The number of extremely vulnerable people at high risk of coronavirus who have been asked to “shield” themselves for 12 weeks is to be increased to two million people by the end of the month.
Initially, the shielding group was expected to be around 1.5 million people, but GPs have been “overwhelmed with requests” and the system “still all seems a mess”. Hospitals have been writing to patients without the GPs knowledge, causing confusion, “some patients not on the list are calling GPs because they think they should be, and other patients are calling because they don’t know why they are on the list”. Charities have also been fielding increasing calls from people who are not clear about what they should be doing.

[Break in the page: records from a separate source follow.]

-- pv_equiv track=rewrite | github.com/triposat/Daily-Coding-Challenges | 2389-longest-subsequence-with-limited-sum/2389-longest-subsequence-with-limited-sum.py | answerQueries
-- ===== SOURCE A (Python) =====
-- from typing import List
--
-- def answerQueries(nums: List[int], queries: List[int]) -> List[int]:
--     def bise(arr, q):
--         st=0
--         end=len(arr)
--         while st<end:
--             mid=(st+end)>>1
--             if arr[mid]==q:
--                 return mid+1
--             elif arr[mid]<q:
--                 st=mid+1
--             else:
--                 end=mid
--         return st
--     nums.sort()
--     for i in range(1, len(nums)):
--         nums[i]=nums[i-1]+nums[i]
--     return [bise(nums, q) for q in queries]
-- ===== SOURCE B (Python) =====
-- from typing import List
--
-- def answerQueries(nums: List[int], queries: List[int]) -> List[int]:
--     # Same return value and same in-place mutation of nums as the original:
--     # running prefix sums of sorted(nums) written back, then per-query lookup.
--     pref = []
--     total = 0
--     for v in sorted(nums):
--         total += v
--         pref.append(total)
--     nums[:] = pref
--
--     def search(arr, off, q):
--         # divide-and-conquer on explicit sublists instead of an index while-loop
--         if not arr:
--             return off
--         mid = len(arr) >> 1
--         v = arr[mid]
--         if v == q:
--             return off + mid + 1
--         if v < q:
--             return search(arr[mid + 1:], off + mid + 1, q)
--         return search(arr[:mid], off, q)
--
--     cache = {}
--     out = []
--     for q in queries:
--         if q not in cache:
--             cache[q] = search(pref, 0, q)
--         out.append(cache[q])
--     return out
-- ===== Notes on version B (the rewrite author's own statement) =====
-- stated objective: alternative
-- what changed: prefix sums built by a running-total accumulation instead of an in-place indexed overwrite loop, the per-query index while-loop replaced by a divide-and-conquer recursion on explicit sublists carrying an offset, and a memo dict so duplicate queries are searched once
import Mathlib
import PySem

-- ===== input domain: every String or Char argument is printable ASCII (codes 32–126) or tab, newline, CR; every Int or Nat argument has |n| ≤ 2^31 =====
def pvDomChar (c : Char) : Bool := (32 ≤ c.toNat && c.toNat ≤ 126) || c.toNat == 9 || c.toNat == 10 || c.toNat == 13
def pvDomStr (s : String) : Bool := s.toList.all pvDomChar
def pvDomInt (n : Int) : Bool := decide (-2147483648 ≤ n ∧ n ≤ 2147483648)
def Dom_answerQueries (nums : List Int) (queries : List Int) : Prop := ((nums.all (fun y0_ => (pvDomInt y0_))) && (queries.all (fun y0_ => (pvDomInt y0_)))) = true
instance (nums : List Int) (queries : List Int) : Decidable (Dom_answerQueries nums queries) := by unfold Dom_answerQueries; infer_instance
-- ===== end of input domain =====

-- B differs from A by a running-total prefix build, a divide-and-conquer search on sublists
-- instead of an index while-loop, and a memo dict for duplicate queries; equivalence is about
-- the return value (both Pythons perform the same in-place mutation of nums).

-- ===== PORT A =====
-- the inner while-loop of bise; st/end are always nonnegative Python ints, so Nat indices
-- and Nat '/2' coincide with Python's '(st+end)>>1'
def biseLoop (arr : List Int) (q : Int) (st en : Nat) : Int :=
  if _h : st < en then
    if PySem.List.pyGetD arr (((st + en) / 2 : Nat) : Int) 0 = q then (((st + en) / 2 : Nat) : Int) + 1
    else if PySem.List.pyGetD arr (((st + en) / 2 : Nat) : Int) 0 < q then
      biseLoop arr q ((st + en) / 2 + 1) en
    else
      biseLoop arr q st ((st + en) / 2)
  else (st : Int)
termination_by en - st
decreasing_by all_goals omega

def answerQueries (nums : List Int) (queries : List Int) : List Int :=
  let s := PySem.List.sorted nums (fun x => x) false
  let arr := (PySem.List.pyRange 1 (s.length : Int) 1).foldl
      (fun l i => PySem.List.pySetD l i (PySem.List.pyGetD l (i - 1) 0 + PySem.List.pyGetD l i 0)) s
  queries.map (fun q => biseLoop arr q 0 arr.length)

-- ===== PORT B =====
-- recursive search on explicit sublists (Source B's `search`); `arr[mid]` is in range whenever read
def searchAlt (arr : List Int) (off : Int) (q : Int) : Int :=
  if _h : arr = [] then off
  else
    if PySem.List.pyGetD arr ((arr.length / 2 : Nat) : Int) 0 = q then
      off + ((arr.length / 2 : Nat) : Int) + 1
    else if PySem.List.pyGetD arr ((arr.length / 2 : Nat) : Int) 0 < q then
      searchAlt (PySem.List.slice arr (some ((arr.length / 2 + 1 : Nat) : Int)) none)
        (off + ((arr.length / 2 : Nat) : Int) + 1) q
    else
      searchAlt (PySem.List.slice arr none (some ((arr.length / 2 : Nat) : Int))) off q
termination_by arr.length
decreasing_by
  · rw [PySem.List.slice_from_natCast]
    simp only [List.length_drop]
    have : 0 < arr.length := List.length_pos_of_ne_nil _h
    omega
  · rw [PySem.List.slice_to_natCast]
    simp only [List.length_take]
    have : 0 < arr.length := List.length_pos_of_ne_nil _h
    omega

def answerQueries_alt (nums : List Int) (queries : List Int) : List Int :=
  let pref := ((PySem.List.sorted nums (fun x => x) false).foldl
      (fun st v => (st.1 + v, st.2 ++ [st.1 + v])) ((0 : Int), ([] : List Int))).2
  (queries.foldl
      (fun (st : PySem.Dict Int Int × List Int) q =>
        let c := if st.1.contains q then st.1 else st.1.insert q (searchAlt pref 0 q)
        (c, st.2 ++ [c.getD q 0]))
      (PySem.Dict.empty, [])).2

-- ===== PRECONDITION & SPEC =====
def Spec_answerQueries (nums : List Int) (queries : List Int) (out : List Int) : Prop := out = answerQueries_alt nums queries
instance (nums : List Int) (queries : List Int) (out : List Int) : Decidable (Spec_answerQueries nums queries out) := by unfold Spec_answerQueries; infer_instance

-- ===== CLAIM (what is proved, stated in full; the proofs are below) =====
def Claim_equal_answerQueries : Prop := ∀ (nums : List Int) (queries : List Int), Dom_answerQueries nums queries → Spec_answerQueries nums queries (answerQueries nums queries)

-- ===== LEMMAS AND PROOFS =====

-- the running prefix sums of xs starting from total t
def prefRun (t : Int) : List Int → List Int
  | [] => []
  | v :: s => (t + v) :: prefRun (t + v) s

theorem length_prefRun (t : Int) (xs : List Int) : (prefRun t xs).length = xs.length := by
  induction xs generalizing t with
  | nil => rfl
  | cons v s ih => simp [prefRun, ih]

theorem prefRun_append (t : Int) (xs ys : List Int) :
    prefRun t (xs ++ ys) = prefRun t xs ++ prefRun (t + xs.sum) ys := by
  induction xs generalizing t with
  | nil => simp [prefRun]
  | cons v s ih => simp [prefRun, ih, add_assoc]

theorem getElem_prefRun (t : Int) (xs : List Int) (j : Nat) (h : j < xs.length)
    (h' : j < (prefRun t xs).length) :
    (prefRun t xs)[j] = t + (xs.take (j + 1)).sum := by
  induction xs generalizing t j with
  | nil => simp at h
  | cons v s ih =>
    cases j with
    | zero => simp [prefRun]
    | succ k =>
      simp only [prefRun, List.getElem_cons_succ, List.take_succ_cons, List.sum_cons]
      rw [ih (t + v) k (by simpa using h) (by simpa [length_prefRun] using h)]
      ring

-- B's prefix fold computes prefRun
theorem foldB_eq_prefRun (xs : List Int) (t : Int) (acc : List Int) :
    xs.foldl (fun st v => (st.1 + v, st.2 ++ [st.1 + v])) (t, acc)
      = (t + xs.sum, acc ++ prefRun t xs) := by
  induction xs generalizing t acc with
  | nil => simp [prefRun]
  | cons v s ih =>
    simp only [List.foldl_cons, List.sum_cons, prefRun]
    rw [ih (t + v) (acc ++ [t + v])]
    simp [Prod.ext_iff, List.append_assoc]
    ring

-- A's in-place range loop computes prefRun on the same list
theorem foldA_eq_prefRun (s : List Int) :
    (PySem.List.pyRange 1 (s.length : Int) 1).foldl
      (fun l i => PySem.List.pySetD l i (PySem.List.pyGetD l (i - 1) 0 + PySem.List.pyGetD l i 0)) s
      = prefRun 0 s := by
  have main : ∀ (k : Nat), k ≤ s.length →
      (PySem.List.pyRange 1 (k : Int) 1).foldl
        (fun l i => PySem.List.pySetD l i (PySem.List.pyGetD l (i - 1) 0 + PySem.List.pyGetD l i 0)) s
        = prefRun 0 (s.take k) ++ s.drop k := by
    intro k
    induction k with
    | zero =>
      intro _
      rw [PySem.List.pyRange_one_eq_nil (by norm_num)]
      simp [prefRun]
    | succ k ih =>
      intro hk
      rcases Nat.eq_zero_or_pos k with hk0 | hkpos
      · subst hk0
        rw [PySem.List.pyRange_one_eq_nil (by norm_num)]
        cases s with
        | nil => simp at hk
        | cons a t => simp [prefRun]
      · have h1k : (1 : Int) ≤ (k : Int) := by exact_mod_cast hkpos
        rw [show ((k + 1 : Nat) : Int) = (k : Int) + 1 by push_cast; ring,
          PySem.List.pyRange_one_succ_right h1k, List.foldl_append, ih (by omega)]
        simp only [List.foldl_cons, List.foldl_nil]
        have hklen : k < s.length := by omega
        have hlenl : (prefRun 0 (s.take k) ++ s.drop k).length = s.length := by
          simp [length_prefRun, List.length_take]
          omega
        have hlpre : (prefRun 0 (s.take k)).length = k := by
          simp [length_prefRun, List.length_take]
          omega
        -- the two reads
        have hcast : (k : Int) - 1 = ((k - 1 : Nat) : Int) := by
          push_cast [Nat.cast_sub hkpos]; ring
        have hget1 : PySem.List.pyGetD (prefRun 0 (s.take k) ++ s.drop k) ((k : Int) - 1) 0
            = (s.take k).sum := by
          rw [hcast, PySem.List.pyGetD_natCast]
          have hlt : k - 1 < (prefRun 0 (s.take k) ++ s.drop k).length := by omega
          rw [List.getD_eq_getElem _ _ hlt,
            List.getElem_append_left (by omega),
            getElem_prefRun 0 (s.take k) (k - 1) (by simp [List.length_take]; omega) (by omega)]
          rw [show k - 1 + 1 = k by omega]
          simp [List.take_take]
        have hget2 : PySem.List.pyGetD (prefRun 0 (s.take k) ++ s.drop k) (k : Int) 0
            = s[k] := by
          rw [PySem.List.pyGetD_natCast]
          have hlt : k < (prefRun 0 (s.take k) ++ s.drop k).length := by omega
          rw [List.getD_eq_getElem _ _ hlt,
            List.getElem_append_right (by omega)]
          simp [hlpre]
        rw [hget1, hget2, PySem.List.pySetD_natCast]
        have hdropk : s.drop k = s[k] :: s.drop (k + 1) := List.drop_eq_getElem_cons hklen
        have htakek : s.take (k + 1) = s.take k ++ [s[k]] := by
          rw [List.take_add_one]
          simp [List.getElem?_eq_getElem hklen]
        rw [htakek, prefRun_append, hdropk]
        rw [List.set_append_right _ _ (by omega)]
        simp [prefRun, hlpre]
        rw [hdropk, List.set_cons_zero]
  have := main s.length (le_refl _)
  simpa using this

-- the while-loop search equals the sublist search
theorem biseLoop_eq_searchAlt (n : Nat) (arr : List Int) (q : Int) (st en : Nat)
    (hfuel : en - st ≤ n) (hen : en ≤ arr.length) :
    biseLoop arr q st en = searchAlt ((arr.drop st).take (en - st)) (st : Int) q := by
  induction n generalizing st en with
  | zero =>
    have hse : en ≤ st := by omega
    rw [biseLoop, dif_neg (by omega)]
    rw [show en - st = 0 by omega]
    rw [searchAlt, dif_pos (by simp)]
  | succ n ih =>
    by_cases hlt : st < en
    · have hsub : ((arr.drop st).take (en - st)).length = en - st := by
        simp [List.length_take, List.length_drop]
        omega
      have hne : (arr.drop st).take (en - st) ≠ [] := by
        intro h
        rw [h] at hsub
        simp at hsub
        omega
      have hmid : ((arr.drop st).take (en - st)).length / 2 = (en - st) / 2 := by rw [hsub]
      have hmidlt : (en - st) / 2 < en - st := by omega
      have hidx : st + (en - st) / 2 = (st + en) / 2 := by omega
      have hgetsub : PySem.List.pyGetD ((arr.drop st).take (en - st))
          ((((arr.drop st).take (en - st)).length / 2 : Nat) : Int) 0
          = PySem.List.pyGetD arr ((((st + en) / 2 : Nat)) : Int) 0 := by
        rw [hmid, PySem.List.pyGetD_natCast, PySem.List.pyGetD_natCast]
        have h1 : (en - st) / 2 < ((arr.drop st).take (en - st)).length := by omega
        have h2 : (st + en) / 2 < arr.length := by omega
        rw [List.getD_eq_getElem _ _ h1, List.getD_eq_getElem _ _ h2]
        rw [List.getElem_take, List.getElem_drop]
        congr 1
      rw [biseLoop, dif_pos hlt, searchAlt, dif_neg hne, hgetsub]
      by_cases heq : PySem.List.pyGetD arr ((((st + en) / 2 : Nat)) : Int) 0 = q
      · rw [if_pos heq, if_pos heq]
        rw [hmid]
        omega
      · rw [if_neg heq, if_neg heq]
        by_cases hlt2 : PySem.List.pyGetD arr ((((st + en) / 2 : Nat)) : Int) 0 < q
        · rw [if_pos hlt2, if_pos hlt2]
          rw [ih ((st + en) / 2 + 1) en (by omega) hen, hmid, PySem.List.slice_from_natCast,
            List.drop_take, List.drop_drop,
            show st + ((en - st) / 2 + 1) = (st + en) / 2 + 1 by omega,
            show en - st - ((en - st) / 2 + 1) = en - ((st + en) / 2 + 1) by omega,
            show (st : Int) + (((en - st) / 2 : Nat) : Int) + 1 = (((st + en) / 2 + 1 : Nat) : Int) by omega]
        · rw [if_neg hlt2, if_neg hlt2]
          rw [ih st ((st + en) / 2) (by omega) (by omega), hmid, PySem.List.slice_to_natCast,
            List.take_take,
            show min ((en - st) / 2) (en - st) = (st + en) / 2 - st by omega]
    · rw [biseLoop, dif_neg hlt]
      rw [show en - st = 0 by omega]
      rw [searchAlt, dif_pos (by simp)]

-- the memo-dict loop is a map
theorem cacheLoop_eq_map (f : Int → Int) (qs : List Int) (d : PySem.Dict Int Int)
    (acc : List Int) (hd : ∀ k v, d.get? k = some v → v = f k) :
    (qs.foldl
      (fun (st : PySem.Dict Int Int × List Int) q =>
        (if st.1.contains q then st.1 else st.1.insert q (f q),
         st.2 ++ [(if st.1.contains q then st.1 else st.1.insert q (f q)).getD q 0])) (d, acc)).2
      = acc ++ qs.map f := by
  induction qs generalizing d acc with
  | nil => simp
  | cons q qs ih =>
    simp only [List.foldl_cons, List.map_cons]
    by_cases hc : d.contains q = true
    · rw [if_pos hc]
      have hsome : (d.get? q).isSome := by
        rw [← PySem.Dict.contains_eq_isSome_get?]; exact hc
      obtain ⟨v, hv⟩ := Option.isSome_iff_exists.mp hsome
      have hgd : d.getD q 0 = f q := by
        rw [PySem.Dict.getD_eq_get?_getD, hv, Option.getD_some, hd q v hv]
      rw [hgd, ih d (acc ++ [f q]) hd]
      simp
    · rw [if_neg hc]
      rw [PySem.Dict.getD_insert_self]
      rw [ih (d.insert q (f q)) (acc ++ [f q])]
      · simp
      · intro k v hkv
        rw [PySem.Dict.get?_insert] at hkv
        by_cases hkq : k = q
        · rw [if_pos hkq] at hkv
          cases hkv
          rw [hkq]
        · rw [if_neg hkq] at hkv
          exact hd k v hkv

-- ===== VERDICT (by name: the statement is the Claim_ definition above) =====
theorem answerQueries_spec : Claim_equal_answerQueries := by
  intro nums queries _
  unfold Spec_answerQueries
  simp only [answerQueries, answerQueries_alt]
  rw [foldA_eq_prefRun, foldB_eq_prefRun]
  simp only [List.nil_append]
  rw [cacheLoop_eq_map (fun q => searchAlt (prefRun 0 (PySem.List.sorted nums (fun x => x) false)) 0 q)
      queries PySem.Dict.empty [] (by intro k v h; simp [PySem.Dict.get?_empty] at h)]
  simp only [List.nil_append]
  apply List.map_congr_left
  intro q _
  have := biseLoop_eq_searchAlt (prefRun 0 (PySem.List.sorted nums (fun x => x) false)).length
    (prefRun 0 (PySem.List.sorted nums (fun x => x) false)) q 0
    (prefRun 0 (PySem.List.sorted nums (fun x => x) false)).length (by omega) (by omega)
  simpa using this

People falling into this highest clinical risk group include people who have had solid organ transplants, people with specific cancers, such as blood or bone marrow cancers, or those on chemotherapy, radiotherapy, immunotherapy or targeted cancer treatments, people taking immunosuppressants, people with severe respiratory conditions, rare diseases or who are pregnant and with significant heart disease. More information can be found on our coronavirus page here.
People in the high risk group are eligible for food parcels and drug deliveries, but there has been uncertainty over who is responsible for carrying this out.
The high risk group of people were initially identified by NHS Digital. Hospitals and GPs were then asked to identify patients who did not exactly fit the definition of high clinical risk, but who needed to “shield” as a result of underlying physical or mental health issues. It was thought that this process would identify around 1.5 million people; however, in reality the number is much higher.
It has also been confirmed that people on dialysis and people who have had their spleens removed also need to “shield”.